The study aims to investigate the conditions necessary for training object detectors, specifically focusing on the YOLOv8 algorithm. It will explore surgical tool detection and its application in controlled lab settings, addressing several research questions regarding the number of annotated images required for effective training, the performance of detectors on unseen videos, and the impact of different backgrounds on detection accuracy. The authors emphasize that their findings could provide insights into the training of object detectors in behavioral research, potentially leading to more reliable applications in various contexts.

Methods

In this study, the authors employ YOLOv8 (Jocher et al., 2023) to analyze videos from an eye-hand coordination experiment involving novices using a surgical simulator. The primary objective is to identify potential indicators within the instrument and eye movements that could forecast performance in the surgical task. Specifically, the research concentrates on detecting the position of the surgical instrument, identified as the tooltip of a surgical grasper (foot_0), within the recorded video footage. This methodological approach aims to enhance understanding of the relationship between visual and motor coordination in surgical contexts.

Results

The results indicate that the model demonstrated effective detection of tooltips across various image set sizes. Specifically, the model trained on a dataset of 150 images achieved successful detection in all instances from a random selection of images within the validation set, as illustrated in Figure 6. This consistent performance underscores the model’s robustness in identifying tooltips across different scenarios.

Discussion

In this study, eye-tracking data and video recordings were collected from 38 participants to analyze object detection performance using a YOLOv8 model for surgical instrument tracking. Participants, with no prior experience in surgical tasks, performed a bead-moving task using a surgical grasper while their eye movements were recorded. A total of 436 images were extracted from video recordings, annotated with bounding boxes around the tooltips of the instruments. The training and validation of the YOLOv8 model were conducted using various image set sizes, revealing that the model’s performance improved with an increasing number of annotated images, particularly for the mean average precision (mAP) scores.

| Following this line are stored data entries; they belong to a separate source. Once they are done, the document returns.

-- pv_equiv track=rewrite | github.com/furukawa1020/Memory-Safe-English-App | services/worker/training/public_corpora.py | _infer_text_difficulty
-- ===== SOURCE A (Python) =====
-- def _infer_text_difficulty(text: str) -> str:
--     words = len([part for part in text.split() if part.strip()])
--     if words < 60:
--         return "foundation"
--     if words < 120:
--         return "intermediate"
--     if words < 220:
--         return "upper_intermediate"
--     return "advanced"
-- ===== SOURCE B (Python) =====
-- def _bisect_right(boundaries, x):
--     lo, hi = 0, len(boundaries)
--     while lo < hi:
--         mid = (lo + hi) // 2
--         if x < boundaries[mid]:
--             hi = mid
--         else:
--             lo = mid + 1
--     return lo
--
--
-- def _infer_text_difficulty(text: str) -> str:
--     boundaries = [60, 120, 220]
--     labels = ["foundation", "intermediate", "upper_intermediate", "advanced"]
--     words = len(text.split())
--     return labels[_bisect_right(boundaries, words)]
-- ===== Notes on version B (the rewrite author's own statement) =====
-- stated objective: alternative
-- what changed: Replaced the filtered comprehension plus if-cascade by a plain len(text.split()) word count (split() never yields whitespace-only tokens, so the filter is redundant) and a threshold-table lookup via a hand-written bisect_right binary search instead of sequential comparisons.
import Mathlib
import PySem

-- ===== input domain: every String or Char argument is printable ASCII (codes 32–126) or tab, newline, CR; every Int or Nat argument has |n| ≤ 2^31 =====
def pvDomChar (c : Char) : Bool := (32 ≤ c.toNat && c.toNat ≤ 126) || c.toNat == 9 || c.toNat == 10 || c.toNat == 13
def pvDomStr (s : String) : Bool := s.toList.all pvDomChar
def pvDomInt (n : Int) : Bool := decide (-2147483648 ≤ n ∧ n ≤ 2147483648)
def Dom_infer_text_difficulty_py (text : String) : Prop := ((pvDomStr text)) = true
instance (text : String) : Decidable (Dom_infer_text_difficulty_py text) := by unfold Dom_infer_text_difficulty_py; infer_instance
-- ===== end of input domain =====

-- B replaces A's filtered comprehension + if-cascade by len(text.split()) and a
-- threshold table consulted via binary search (bisect_right); same values everywhere.

-- ===== PORT A =====
def infer_text_difficulty_py (text : String) : String :=
  let words := ((PySem.Str.split₀ text).filter
      (fun part => !(PySem.Str.strip part).isEmpty)).length
  if words < 60 then "foundation"
  else if words < 120 then "intermediate"
  else if words < 220 then "upper_intermediate"
  else "advanced"

-- ===== PORT B =====
-- binary search, transliteration of Source B's _bisect_right
-- (while loop → structural recursion on a fuel that bounds hi - lo; fuel only makes it total)
def pvBisectRightGo (boundaries : List Nat) (x : Nat) : Nat → Nat → Nat → Nat
  | 0, lo, _ => lo
  | fuel + 1, lo, hi =>
    if lo < hi then
      let mid := (lo + hi) / 2
      if x < boundaries.getD mid 0 then pvBisectRightGo boundaries x fuel lo mid
      else pvBisectRightGo boundaries x fuel (mid + 1) hi
    else lo

def pvBisectRight (boundaries : List Nat) (x : Nat) (lo hi : Nat) : Nat :=
  pvBisectRightGo boundaries x (hi - lo) lo hi

def infer_text_difficulty_py_alt (text : String) : String :=
  let boundaries : List Nat := [60, 120, 220]
  let labels := ["foundation", "intermediate", "upper_intermediate", "advanced"]
  let words := (PySem.Str.split₀ text).length
  labels.getD (pvBisectRight boundaries words 0 boundaries.length) ""

-- ===== PRECONDITION & SPEC =====
def Spec_infer_text_difficulty_py (text : String) (out : String) : Prop := out = infer_text_difficulty_py_alt text
instance (text : String) (out : String) : Decidable (Spec_infer_text_difficulty_py text out) := by unfold Spec_infer_text_difficulty_py; infer_instance

-- ===== CLAIM (what is proved, stated in full; the proofs are below) =====
def Claim_equal_infer_text_difficulty_py : Prop := ∀ (text : String), Dom_infer_text_difficulty_py text → Spec_infer_text_difficulty_py text (infer_text_difficulty_py text)

-- ===== LEMMAS AND PROOFS =====

-- every token produced by split₀.go is nonempty and contains no whitespace
lemma split₀_go_tokens (s : List Char) : ∀ (cur : List Char) (acc : List (List Char)),
    (∀ c ∈ cur, PySem.Chars.isspace c = false) →
    (∀ t ∈ acc, t ≠ [] ∧ ∀ c ∈ t, PySem.Chars.isspace c = false) →
    ∀ t ∈ PySem.Chars.split₀.go s cur acc, t ≠ [] ∧ ∀ c ∈ t, PySem.Chars.isspace c = false := by
  induction s with
  | nil =>
    intro cur acc hcur hacc t ht
    simp only [PySem.Chars.split₀.go] at ht
    by_cases h : cur.isEmpty
    · simp [h] at ht
      exact hacc t ht
    · simp [h] at ht
      rcases ht with h1 | rfl
      · exact hacc t h1
      · constructor
        · simpa [List.isEmpty_iff] using h
        · intro c hc
          exact hcur c (List.mem_reverse.mp hc)
  | cons c rest ih =>
    intro cur acc hcur hacc t ht
    simp only [PySem.Chars.split₀.go] at ht
    by_cases hsp : PySem.Chars.isspace c
    · by_cases h : cur.isEmpty
      · simp [hsp, h] at ht
        exact ih [] acc (by simp) hacc t ht
      · simp [hsp, h] at ht
        refine ih [] (cur.reverse :: acc) (by simp) ?_ t ht
        intro u hu
        rcases List.mem_cons.mp hu with rfl | hu
        · exact ⟨by simpa [List.isEmpty_iff] using h,
            fun d hd => hcur d (List.mem_reverse.mp hd)⟩
        · exact hacc u hu
    · simp [hsp] at ht
      refine ih (c :: cur) acc ?_ hacc t ht
      intro d hd
      rcases List.mem_cons.mp hd with rfl | hd
      · simpa using hsp
      · exact hcur d hd
  
lemma split₀_tokens (s : List Char) :
    ∀ t ∈ PySem.Chars.split₀ s, t ≠ [] ∧ ∀ c ∈ t, PySem.Chars.isspace c = false := by
  intro t ht
  exact split₀_go_tokens s [] [] (by simp) (by simp) t ht

lemma strip_of_no_space (t : List Char) (h : ∀ c ∈ t, PySem.Chars.isspace c = false) :
    PySem.Chars.strip t = t := by
  have h1 : List.dropWhile PySem.Chars.isspace t = t :=
    List.dropWhile_eq_self_iff.mpr (fun hl => by
      simp only [Bool.not_eq_true]; exact h _ (List.getElem_mem hl))
  have h2 : List.dropWhile PySem.Chars.isspace t.reverse = t.reverse :=
    List.dropWhile_eq_self_iff.mpr (fun hl => by
      simp only [Bool.not_eq_true]; exact h _ (List.mem_reverse.mp (List.getElem_mem hl)))
  simp [PySem.Chars.strip, PySem.Chars.lstrip, PySem.Chars.rstrip, h1, h2]

lemma filter_split₀ (text : String) :
    (PySem.Str.split₀ text).filter (fun part => !(PySem.Str.strip part).isEmpty)
      = PySem.Str.split₀ text := by
  apply List.filter_eq_self.mpr
  intro part hpart
  simp only [PySem.Str.split₀, List.mem_map] at hpart
  obtain ⟨t, ht, rfl⟩ := hpart
  obtain ⟨hne, hns⟩ := split₀_tokens text.toList t ht
  simp only [PySem.Str.strip]
  have ht2 : (String.ofList t).toList = t := by simp
  rw [ht2, strip_of_no_space t hns]
  simp only [Bool.not_eq_eq_eq_not, Bool.not_true, Bool.eq_false_iff, ne_eq,
    String.isEmpty_iff]
  intro h
  apply hne
  rw [← ht2, h]
  rfl

lemma bisect_eval (n : Nat) :
    pvBisectRight [60, 120, 220] n 0 3 =
      if n < 60 then 0 else if n < 120 then 1 else if n < 220 then 2 else 3 := by
  by_cases h1 : n < 60 <;> by_cases h2 : n < 120 <;> by_cases h3 : n < 220 <;>
    first
      | omega
      | simp [pvBisectRight, pvBisectRightGo, h1, h2, h3]

-- ===== VERDICT (by name: the statement is the Claim_ definition above) =====
theorem infer_text_difficulty_py_spec : Claim_equal_infer_text_difficulty_py := by
  intro text _
  unfold Spec_infer_text_difficulty_py infer_text_difficulty_py infer_text_difficulty_py_alt
  rw [filter_split₀]
  simp only [List.length_cons, List.length_nil]
  rw [bisect_eval]
  split_ifs <;> rfl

The results indicated that smaller image set sizes (50 to 150 images) achieved high mAP50 scores, but performance dropped for sets of 200 and 250 images before recovering at larger sizes (300 and 350 images). Notably, the model exhibited a high degree of overlap (IoU) between detected and annotated bounding boxes, averaging around 80-90% when the tool was detected. False negatives were significantly reduced with larger training sets, and no false positives were recorded. Additionally, the study explored the impact of different pre-trained model sizes, concluding that the nano model performed comparably to larger models, with no significant improvements observed. Overall, the findings underscore the importance of adequate training data for effective object detection in surgical contexts.